Exercise details:
In the listing that follows, count each line containing the string "exact" and report only the count.

Available records:
-- pv_equiv track=rewrite | github.com/junqianxulab/SC_dMRI | csp_preprocessing/create_mask.py | dilate_nth
-- ===== SOURCE A (Python) =====
-- def nbd_4(ij, shape):
--     nbds = [ (-1,0), (1,0), (0,-1), (0,1) ]
--     return [ (ij[0] + nbd[0], ij[1] + nbd[1]) for nbd in nbds if 0 <= ij[0] + nbd[0] < shape[0] if 0 <= ij[1] + nbd[1] < shape[1] ]
--
-- def dilate_nth(base, nth, shape):
--     done = base[:]
--     to_do = base[:]
--     for i in range(nth):
--         ing = to_do[:]
--         to_do = []
--
--         for ij in ing:
--             for nbd in nbd_4(ij, shape):
--                 if nbd not in to_do and nbd not in ing and nbd not in done:
--                     to_do.append(nbd)
--         done += to_do
--     return done
-- ===== SOURCE B (Python) =====
-- def dilate_nth(base, nth, shape):
--     # Single-list formulation: no separate frontier; each step rescans the whole
--     # current region (interior cells contribute nothing new, so additions and their
--     # order match the frontier-based original), with a set mirror of the region for
--     # O(1) membership tests.
--     done = base[:]
--     seen = set(done)
--     for _ in range(nth):
--         new = []
--         for (i, j) in done:
--             for n in ((i - 1, j), (i + 1, j), (i, j - 1), (i, j + 1)):
--                 if 0 <= n[0] < shape[0] and 0 <= n[1] < shape[1] and n not in seen:
--                     seen.add(n)
--                     new.append(n)
--         done += new
--     return done
-- ===== Notes on version B (the rewrite author's own statement) =====
-- stated objective: alternative
-- what changed: B drops A's frontier (ing/to_do) bookkeeping and keeps a single region list plus a set mirror: each step it rescans the whole current region, collecting unseen in-bounds 4-neighbors inline with O(1) set membership tests instead of A's three linear list scans per neighbor.
import Mathlib
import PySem

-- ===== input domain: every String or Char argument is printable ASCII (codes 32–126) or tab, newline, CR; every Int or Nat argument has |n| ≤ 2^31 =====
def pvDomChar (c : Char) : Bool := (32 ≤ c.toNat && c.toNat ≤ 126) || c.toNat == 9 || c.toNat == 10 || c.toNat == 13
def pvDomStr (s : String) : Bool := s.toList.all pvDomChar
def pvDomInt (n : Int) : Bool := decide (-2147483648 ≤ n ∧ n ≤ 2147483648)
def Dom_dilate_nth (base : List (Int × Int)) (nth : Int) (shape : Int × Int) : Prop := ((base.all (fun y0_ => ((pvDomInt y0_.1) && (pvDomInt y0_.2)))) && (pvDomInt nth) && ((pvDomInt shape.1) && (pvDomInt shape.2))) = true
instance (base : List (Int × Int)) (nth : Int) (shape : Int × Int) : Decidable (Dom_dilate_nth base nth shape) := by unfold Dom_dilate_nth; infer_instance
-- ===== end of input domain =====

-- B drops A's separate frontier: it keeps one list `done` and rescans all of it each
-- step (interior cells add nothing), a simpler single-list decomposition; same values.

-- ===== PORT A =====
def nbd_4 (ij : Int × Int) (shape : Int × Int) : List (Int × Int) :=
  ([(-1, 0), (1, 0), (0, -1), (0, 1)] : List (Int × Int)).filterMap
    (fun nbd =>
      if 0 ≤ ij.1 + nbd.1 ∧ ij.1 + nbd.1 < shape.1 ∧ 0 ≤ ij.2 + nbd.2 ∧ ij.2 + nbd.2 < shape.2
      then some (ij.1 + nbd.1, ij.2 + nbd.2) else none)

def dilate_nth (base : List (Int × Int)) (nth : Int) (shape : Int × Int) : List (Int × Int) :=
  ((PySem.List.pyRange 0 nth 1).foldl
    (fun (s : List (Int × Int) × List (Int × Int)) _ =>
      let to_do :=
        s.2.foldl
          (fun td ij =>
            (nbd_4 ij shape).foldl
              (fun td n => if n ∉ td ∧ n ∉ s.2 ∧ n ∉ s.1 then td ++ [n] else td) td) []
      (s.1 ++ to_do, to_do))
    (base, base)).1

-- ===== PORT B =====
def dilate_nth_alt (base : List (Int × Int)) (nth : Int) (shape : Int × Int) : List (Int × Int) :=
  ((PySem.List.pyRange 0 nth 1).foldl
    (fun (s : List (Int × Int) × PySem.Set (Int × Int)) _ =>
      let p :=
        s.1.foldl
          (fun (q : List (Int × Int) × PySem.Set (Int × Int)) ij =>
            ([(-1, 0), (1, 0), (0, -1), (0, 1)] : List (Int × Int)).foldl
              (fun q d =>
                let n := (ij.1 + d.1, ij.2 + d.2)
                if 0 ≤ n.1 ∧ n.1 < shape.1 ∧ 0 ≤ n.2 ∧ n.2 < shape.2 ∧ n ∉ q.2
                then (q.1 ++ [n], PySem.Set.add q.2 n) else q) q)
          ([], s.2)
      (s.1 ++ p.1, p.2))
    (base, PySem.Set.ofList base)).1

-- ===== PRECONDITION & SPEC =====
def Spec_dilate_nth (base : List (Int × Int)) (nth : Int) (shape : Int × Int) (out : List (Int × Int)) : Prop := out = dilate_nth_alt base nth shape
instance (base : List (Int × Int)) (nth : Int) (shape : Int × Int) (out : List (Int × Int)) : Decidable (Spec_dilate_nth base nth shape out) := by unfold Spec_dilate_nth; infer_instance

-- ===== CLAIM (what is proved, stated in full; the proofs are below) =====
def Claim_equal_dilate_nth : Prop := ∀ (base : List (Int × Int)) (nth : Int) (shape : Int × Int), Dom_dilate_nth base nth shape → Spec_dilate_nth base nth shape (dilate_nth base nth shape)

-- ===== LEMMAS AND PROOFS =====

-- canonical one-cell step: add the in-bounds neighbours of ij not yet in done/acc
def pvInner (shape : Int × Int) (done acc : List (Int × Int)) (ij : Int × Int) : List (Int × Int) :=
  (nbd_4 ij shape).foldl (fun acc n => if n ∉ done ∧ n ∉ acc then acc ++ [n] else acc) acc

-- canonical scan of a list of cells
def pvScan (shape : Int × Int) (done : List (Int × Int)) (L acc : List (Int × Int)) : List (Int × Int) :=
  L.foldl (pvInner shape done) acc

lemma pv_foldl_mono {α : Type} (f : List (Int × Int) → α → List (Int × Int))
    (h : ∀ acc a x, x ∈ acc → x ∈ f acc a) :
    ∀ (l : List α) (acc : List (Int × Int)) (x : Int × Int), x ∈ acc → x ∈ l.foldl f acc := by
  intro l
  induction l with
  | nil => intro acc x hx; simpa using hx
  | cons a l ih => intro acc x hx; exact ih (f acc a) x (h acc a x hx)

lemma pvInner_mono (shape : Int × Int) (done acc : List (Int × Int)) (ij x : Int × Int)
    (hx : x ∈ acc) : x ∈ pvInner shape done acc ij := by
  unfold pvInner
  refine pv_foldl_mono _ ?_ _ _ _ hx
  intro acc n y hy
  split <;> simp [hy]

lemma pvScan_mono (shape : Int × Int) (done L acc : List (Int × Int)) (x : Int × Int)
    (hx : x ∈ acc) : x ∈ pvScan shape done L acc := by
  unfold pvScan
  exact pv_foldl_mono _ (fun acc a y hy => pvInner_mono shape done acc a y hy) L acc x hx

lemma pvInner_covers (shape : Int × Int) (done acc : List (Int × Int)) (ij : Int × Int) :
    ∀ n ∈ nbd_4 ij shape, n ∈ done ∨ n ∈ pvInner shape done acc ij := by
  unfold pvInner
  generalize nbd_4 ij shape = l
  induction l generalizing acc with
  | nil => simp
  | cons a l ih =>
    intro n hn
    simp only [List.foldl_cons]
    rcases List.mem_cons.mp hn with hn | hn
    · subst hn
      by_cases h : n ∉ done ∧ n ∉ acc
      · right
        refine pv_foldl_mono _ ?_ l _ n ?_
        · intro acc m y hy; split <;> simp [hy]
        · simp [h]
      · push Not at h
        by_cases hd : n ∈ done
        · exact Or.inl hd
        · right
          refine pv_foldl_mono _ ?_ l _ n ?_
          · intro acc m y hy; split <;> simp [hy]
          · have : n ∈ acc := h hd
            split <;> simp [this]
    · exact ih _ n hn

lemma pvScan_covers (shape : Int × Int) (done L acc : List (Int × Int)) :
    ∀ c ∈ L, ∀ n ∈ nbd_4 c shape, n ∈ done ∨ n ∈ pvScan shape done L acc := by
  induction L generalizing acc with
  | nil => simp
  | cons a L ih =>
    intro c hc n hn
    unfold pvScan
    simp only [List.foldl_cons]
    rcases List.mem_cons.mp hc with hc | hc
    · subst hc
      rcases pvInner_covers shape done acc c n hn with h | h
      · exact Or.inl h
      · exact Or.inr (pvScan_mono shape done L _ n h)
    · exact ih _ c hc n hn

lemma pvInner_skip (shape : Int × Int) (done acc : List (Int × Int)) (ij : Int × Int)
    (h : ∀ n ∈ nbd_4 ij shape, n ∈ done) : pvInner shape done acc ij = acc := by
  unfold pvInner
  revert h
  generalize nbd_4 ij shape = l
  induction l generalizing acc with
  | nil => simp
  | cons a l ih =>
    intro h
    simp only [List.foldl_cons]
    have ha : a ∈ done := h a (by simp)
    rw [if_neg (by simp [ha])]
    exact ih acc (fun n hn => h n (by simp [hn]))

lemma pvScan_skip (shape : Int × Int) (done L acc : List (Int × Int))
    (h : ∀ c ∈ L, ∀ n ∈ nbd_4 c shape, n ∈ done) : pvScan shape done L acc = acc := by
  induction L generalizing acc with
  | nil => rfl
  | cons a L ih =>
    unfold pvScan
    simp only [List.foldl_cons]
    rw [show pvInner shape done acc a = acc from pvInner_skip shape done acc a (h a (by simp))]
    exact ih acc (fun c hc n hn => h c (List.mem_cons_of_mem a hc) n hn)

-- A's step (3-way guard) equals the canonical scan when ing ⊆ done
lemma pvAstep_eq (shape : Int × Int) (done ing acc : List (Int × Int)) (hsub : ∀ x ∈ ing, x ∈ done) :
    ing.foldl
      (fun td ij =>
        (nbd_4 ij shape).foldl
          (fun td n => if n ∉ td ∧ n ∉ ing ∧ n ∉ done then td ++ [n] else td) td) acc
    = pvScan shape done ing acc := by
  unfold pvScan
  refine List.foldl_ext _ _ acc ?_
  intro td ij _
  unfold pvInner
  refine List.foldl_ext _ _ td ?_
  intro td n _
  by_cases hi : n ∈ ing
  · have hd : n ∈ done := hsub n hi
    rw [if_neg (by simp [hi]), if_neg (by simp [hd])]
  · by_cases hd : n ∈ done
    · rw [if_neg (by simp [hd]), if_neg (by simp [hd])]
    · by_cases ht : n ∈ td
      · rw [if_neg (by simp [ht]), if_neg (by simp [ht])]
      · rw [if_pos (by simp [ht, hi, hd]), if_pos (by simp [ht, hd])]

-- B's per-cell function (the inner loop of the port, named for the proofs)
def pvCellB (shape : Int × Int) (q : List (Int × Int) × PySem.Set (Int × Int)) (ij : Int × Int) :
    List (Int × Int) × PySem.Set (Int × Int) :=
  ([(-1, 0), (1, 0), (0, -1), (0, 1)] : List (Int × Int)).foldl
    (fun q d =>
      let n := (ij.1 + d.1, ij.2 + d.2)
      if 0 ≤ n.1 ∧ n.1 < shape.1 ∧ 0 ≤ n.2 ∧ n.2 < shape.2 ∧ n ∉ q.2
      then (q.1 ++ [n], PySem.Set.add q.2 n) else q) q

Exercise result:
9